La primera: el cristianismo ya no es el centro de atención de los gurús artísticos franceses, mal que nos pese. Les somos completamente indiferentes. Quizás nos resulte un poco triste, o incluso nos pueda molestar, pero no somos ya ni dignos de ironía, válgame el cielo. Así que, en fin, podríamos relajarnos un poquito y no andar buscando enemigos en gente a la que le importamos una hez de considerables dimensiones.
La segunda: siento tener que abundar en una hipótesis que cada vez me parece más clara, y que está relacionada con el hilo de fondo de la citada ceremonia de inauguración. Esta época que termina, la modernidad occidental, no ha sido una etapa de luminosa fe, sino de politeísmo de chichinabo tintado de formas cristianas, desde las basílicas y catedrales hasta las monarquías, desde las cada vez menos representativas democracias hasta la piedad popular, desde el arte (recordemos que Miguel Ángel lo mismo te esculpía un Jesucristo resucitado que un Baco con un sátiro) hasta los estadios olímpicos. Y, claro, una vez que se han barrido las formas cristianas, como podemos vislumbrar en Francia, lo que queda es solo ese Olimpo chupi calabazuqui cuyos dioses somos nosotros mismos envueltos en minúsculos trapitos de grotesco diseño.

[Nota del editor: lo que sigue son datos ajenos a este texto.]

-- pv_equiv track=rewrite | github.com/SANJAIB2004/DSA_python | Practice/stringvaluesrighttoleft.py | process_strings
-- ===== SOURCE A (Python) =====
-- def process_strings(strings):
--     result = ""
--     max_len = max(len(s) for s in strings)  # Find the longest string
--
--     # Iterate from rightmost character to leftmost
--     for i in range(1, max_len + 1):
--         for s in strings:
--             if len(s) >= i:  # Check if string has this character from right
--                 result += s[-i]
--     return result
-- ===== SOURCE B (Python) =====
-- def process_strings(strings):
--     # Transpose-of-reversed-strings: peel one column (the rightmost remaining
--     # characters) off per round instead of indexing from the right.
--     rows = [list(s[::-1]) for s in strings]
--     out = []
--     while any(rows):
--         out.extend(r[0] for r in rows if r)
--         rows = [r[1:] for r in rows]
--     return ''.join(out)
-- ===== Notes on version B (the rewrite author's own statement) =====
-- stated objective: alternative
-- what changed: Replaces A's outer right-offset index loop (max length, range(1,max+1), s[-i] with a length guard) by reversing every string and peeling the transposed columns off head-first in a while-any loop.
import Mathlib
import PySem

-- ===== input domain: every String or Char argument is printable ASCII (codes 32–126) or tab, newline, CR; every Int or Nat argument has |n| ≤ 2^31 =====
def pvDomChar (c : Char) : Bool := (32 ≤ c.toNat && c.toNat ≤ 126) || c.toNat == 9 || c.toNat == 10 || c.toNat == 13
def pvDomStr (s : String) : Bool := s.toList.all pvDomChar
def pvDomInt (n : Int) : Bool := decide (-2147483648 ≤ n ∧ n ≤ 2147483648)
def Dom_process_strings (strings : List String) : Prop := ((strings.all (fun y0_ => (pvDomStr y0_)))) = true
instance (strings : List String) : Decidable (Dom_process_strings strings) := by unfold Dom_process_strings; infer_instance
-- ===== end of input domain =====

-- B changes the algorithm: instead of A's right-offset index loop with a max-length bound,
-- it reverses each string and peels the transposed columns off head-first (alternative, not faster).

-- ===== PORT A =====
-- result is accumulated as a List Char (kernel-transparent) and wrapped with String.ofList at the end;
-- under the guard len s ≥ i (with i ≥ 1) s[-i] is in range, so pyGet? is some and Option.toList appends that char.
def process_strings (strings : List String) : String :=
  match PySem.List.max? (strings.map (fun s => (s.toList.length : Int))) (fun x => x) with
  | none => ""   -- Python raises ValueError here (empty sequence); excluded by Pre_
  | some max_len =>
      String.ofList ((PySem.List.pyRange 1 (max_len + 1) 1).foldl (fun result i =>
        strings.foldl (fun result s =>
          if (s.toList.length : Int) ≥ i then
            result ++ (PySem.List.pyGet? s.toList (-i)).toList
          else result) result) [])

-- ===== PORT B =====
-- termination helper for the while-loop: peeling the head off every nonempty row shrinks the total size
theorem pvTailsSum_le (rows : List (List Char)) :
    ((rows.map List.tail).map List.length).sum ≤ (rows.map List.length).sum := by
  induction rows with
  | nil => simp
  | cons x xs ih =>
      simp only [List.map_cons, List.sum_cons]
      have : x.tail.length ≤ x.length := by cases x <;> simp
      omega

theorem pvTailsSum_lt (rows : List (List Char)) (h : rows.any (fun r => !r.isEmpty) = true) :
    ((rows.map List.tail).map List.length).sum < (rows.map List.length).sum := by
  induction rows with
  | nil => simp at h
  | cons r rs ih =>
      simp only [List.any_cons, Bool.or_eq_true] at h
      simp only [List.map_cons, List.sum_cons]
      rcases h with h | h
      · cases r with
        | nil => simp at h
        | cons c cs =>
            have := pvTailsSum_le rs
            simp only [List.tail_cons, List.length_cons]
            omega
      · have := ih h
        have : r.tail.length ≤ r.length := by cases r <;> simp
        omega

-- the 'while any(rows):' loop of Source B
def pvTranspose (rows : List (List Char)) : List Char :=
  if hh : rows.any (fun r => !r.isEmpty) = true then
    rows.filterMap List.head? ++ pvTranspose (rows.map List.tail)
  else []
termination_by (rows.map List.length).sum
decreasing_by simpa using pvTailsSum_lt rows hh

def process_strings_alt (strings : List String) : String :=
  String.ofList (pvTranspose (strings.map (fun s => s.toList.reverse)))

-- ===== PRECONDITION & SPEC =====
-- Pre_ excludes only the empty list, on which A's max() raises ValueError.
def Pre_process_strings (strings : List String) : Prop := strings ≠ []
instance (strings : List String) : Decidable (Pre_process_strings strings) := by
  unfold Pre_process_strings; infer_instance
def pvWitness_process_strings : List String := (["ab", "c"])

def Spec_process_strings (strings : List String) (out : String) : Prop := out = process_strings_alt strings
instance (strings : List String) (out : String) : Decidable (Spec_process_strings strings out) := by
  unfold Spec_process_strings; infer_instance

-- ===== CLAIM (what is proved, stated in full; the proofs are below) =====
def Claim_equal_process_strings : Prop := ∀ (strings : List String), Dom_process_strings strings → Pre_process_strings strings → Spec_process_strings strings (process_strings strings)

-- ===== LEMMAS AND PROOFS =====

theorem flatMap_option_toList {α β : Type} (l : List α) (f : α → Option β) :
    l.flatMap (fun x => (f x).toList) = l.filterMap f := by
  induction l with
  | nil => simp
  | cons x xs ih => cases hx : f x <;> simp [hx, ih]

theorem colA_eq (strings : List String) (k : Nat) :
    (strings.flatMap (fun s =>
        if (s.toList.length : Int) ≥ (1 + (k : Int)) then
          (PySem.List.pyGet? s.toList (-(1 + (k : Int)))).toList
        else []))
      = (strings.map (fun s => s.toList.reverse)).filterMap (fun r => r[k]?) := by
  have key : ∀ s : String,
      (if (s.toList.length : Int) ≥ (1 + (k : Int)) then
          (PySem.List.pyGet? s.toList (-(1 + (k : Int)))).toList
        else [])
      = (s.toList.reverse[k]?).toList := by
    intro s
    by_cases hk : k < s.toList.length
    · rw [if_pos (by omega)]
      have hcast : (-(1 + (k : Int))) = -(((k + 1 : Nat) : Int)) := by push_cast; ring
      have hidx : s.toList.length - (k + 1) = s.toList.length - 1 - k := by omega
      rw [hcast, PySem.List.pyGet?_neg_natCast (k := k + 1) (xs := s.toList) (by omega) (by omega),
        hidx, List.getElem?_reverse hk]
    · rw [if_neg (by omega)]
      rw [List.getElem?_eq_none (by rw [List.length_reverse]; omega)]
      rfl
  calc strings.flatMap (fun s =>
        if (s.toList.length : Int) ≥ (1 + (k : Int)) then
          (PySem.List.pyGet? s.toList (-(1 + (k : Int)))).toList
        else [])
      = strings.flatMap (fun s => (s.toList.reverse[k]?).toList) := by
        apply List.flatMap_congr; intro s _; exact key s
    _ = strings.filterMap (fun s => s.toList.reverse[k]?) :=
        flatMap_option_toList strings _
    _ = (strings.map (fun s => s.toList.reverse)).filterMap (fun r => r[k]?) := by
        rw [List.filterMap_map]; rfl

theorem transpose_eq (N : Nat) (rows : List (List Char)) (h : ∀ r ∈ rows, r.length ≤ N) :
    pvTranspose rows = (List.range N).flatMap (fun k => rows.filterMap (fun r => r[k]?)) := by
  induction N generalizing rows with
  | zero =>
      rw [pvTranspose]
      have hall : rows.any (fun r => !r.isEmpty) = false := by
        simp only [List.any_eq_false]
        intro r hr
        have := h r hr
        cases r <;> simp_all
      simp [hall]
  | succ n ih =>
      rw [pvTranspose]
      by_cases hany : rows.any (fun r => !r.isEmpty) = true
      · simp only [hany, dif_pos]
        rw [List.range_succ_eq_map]
        simp only [List.flatMap_cons, List.flatMap_map]
        congr 1
        · apply List.filterMap_congr
          intro r _
          simp [List.head?_eq_getElem?]
        · rw [ih (rows.map List.tail) (by
            intro r hr
            rcases List.mem_map.mp hr with ⟨t, ht, rfl⟩
            have := h t ht
            cases t <;> simp_all)]
          apply List.flatMap_congr
          intro k _
          rw [List.filterMap_map]
          apply List.filterMap_congr
          intro r _
          show r.tail[(k:Nat)]? = r[(k.succ:Nat)]?
          cases r <;> simp
      · simp only [hany]
        simp only [Bool.not_eq_true, List.any_eq_false] at hany
        have hall : ∀ r ∈ rows, r = [] := by
          intro r hr; have := hany r hr; cases r <;> simp_all
        have : ∀ k : Nat, rows.filterMap (fun r => r[k]?) = [] := by
          intro k
          rw [List.filterMap_eq_nil_iff]
          intro r hr; rw [hall r hr]; simp
        simp [this]

-- ===== VERDICT (by name: the statement is the Claim_ definition above) =====
theorem foldl_append_body {α β : Type} (l : List α) (g : α → List β) (acc : List β) :
    l.foldl (fun acc x => acc ++ g x) acc = acc ++ l.flatMap g := by
  induction l generalizing acc with
  | nil => simp
  | cons x xs ih => simp [ih, List.append_assoc]

theorem process_strings_spec : Claim_equal_process_strings := by
  intro strings _ hpre
  unfold Spec_process_strings process_strings process_strings_alt
  have hne : strings.map (fun s => (s.toList.length : Int)) ≠ [] := by
    simpa using hpre
  obtain ⟨m, hm⟩ : ∃ m, PySem.List.max? (strings.map (fun s => (s.toList.length : Int))) (fun x => x) = some m := by
    cases hmax : PySem.List.max? (strings.map (fun s => (s.toList.length : Int))) (fun x => x) with
    | none => exact absurd ((PySem.List.max?_eq_none_iff _ _).mp hmax) hne
    | some m => exact ⟨m, rfl⟩
  have hmem : m ∈ strings.map (fun s => (s.toList.length : Int)) := PySem.List.max?_mem hm
  have hmax : ∀ y ∈ strings.map (fun s => (s.toList.length : Int)), y ≤ m :=
    PySem.List.max?_isMax hm
  have hm0 : 0 ≤ m := by
    rcases List.mem_map.mp hmem with ⟨s, _, rfl⟩
    positivity
  simp only [hm]
  congr 1
  -- rewrite the range [1 .. m] as a mapped List.range
  have hrange : PySem.List.pyRange 1 (m + 1) 1
      = (List.range m.toNat).map (fun (k : Nat) => (1 : Int) + (k : Int)) := by
    rw [PySem.List.pyRange_one]
    have h1 : (m + 1 - 1).toNat = m.toNat := by omega
    rw [h1]
  rw [hrange, List.foldl_map]
  -- inner loop: append the column for offset i
  have hinner : ∀ (i : Int) (acc : List Char),
      strings.foldl (fun result (s : String) =>
        if (s.toList.length : Int) ≥ i then
          result ++ (PySem.List.pyGet? s.toList (-i)).toList
        else result) acc
      = acc ++ strings.flatMap (fun (s : String) =>
          if (s.toList.length : Int) ≥ i then
            (PySem.List.pyGet? s.toList (-i)).toList
          else []) := by
    intro i acc
    have hbody : (fun (result : List Char) (s : String) =>
        if (s.toList.length : Int) ≥ i then
          result ++ (PySem.List.pyGet? s.toList (-i)).toList
        else result)
      = (fun result (s : String) => result ++ (if (s.toList.length : Int) ≥ i then
          (PySem.List.pyGet? s.toList (-i)).toList else [])) := by
      funext result s; split <;> simp
    rw [hbody, foldl_append_body]
  simp only [hinner]
  rw [foldl_append_body]
  simp only [List.nil_append]
  -- each column equals the transposed column, then close with transpose_eq
  rw [transpose_eq m.toNat (strings.map (fun s => s.toList.reverse)) (by
    intro r hr
    rcases List.mem_map.mp hr with ⟨t, ht, rfl⟩
    have := hmax _ (List.mem_map.mpr ⟨t, ht, rfl⟩)
    simp only [List.length_reverse]
    omega)]
  apply List.flatMap_congr
  intro k _
  exact colA_eq strings k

La tercera: me parece muy surrealista que nuestros mitologizados magos modernistas de ideologías cadavéricas traten de convencer al mundo de que Édith Piaf vía Céline Dion, el festín de los dioses (o la draguicena), el fantasma de la ópera, un jinete metálico, María Antonieta cantando heavy metal con la cabeza en la mano, un globito de luz que vuela por los cielos o un desfile con el sello de diseñadores de moda autóctonamente esperpénticos definen la sociedad francesa actual. ¿Estamos locos, o qué? La realidad está, me parece, muy lejos de estas fantasías autoeróticas. Un tanto por ciento cada vez más amplio de la población de allí, y de aquí, es inmigrante de primera, segunda o tercera generación, y todas esas chorradas les importan, como a mí, un pimiento. Morrón. Y me atrevo a decir algo más: ellos son el pueblo francés. Ellos son los pobres a los que se ha echado de las calles porque estorbaban en esta ceremonia de alta alcurnia y aristocracia capitalista. Ellos son la mayoría silenciosa que no vota porque no se siente llamada a ello, y porque la democracia occidental ha dejado de ser ya representativa y está a punto, salvo milagro, de fenecer. Por último, ellos, aunque muchos todavía se nieguen a aceptarlo, son el futuro, porque prácticamente solo ellos están trayendo al mundo occidental las siguientes generaciones.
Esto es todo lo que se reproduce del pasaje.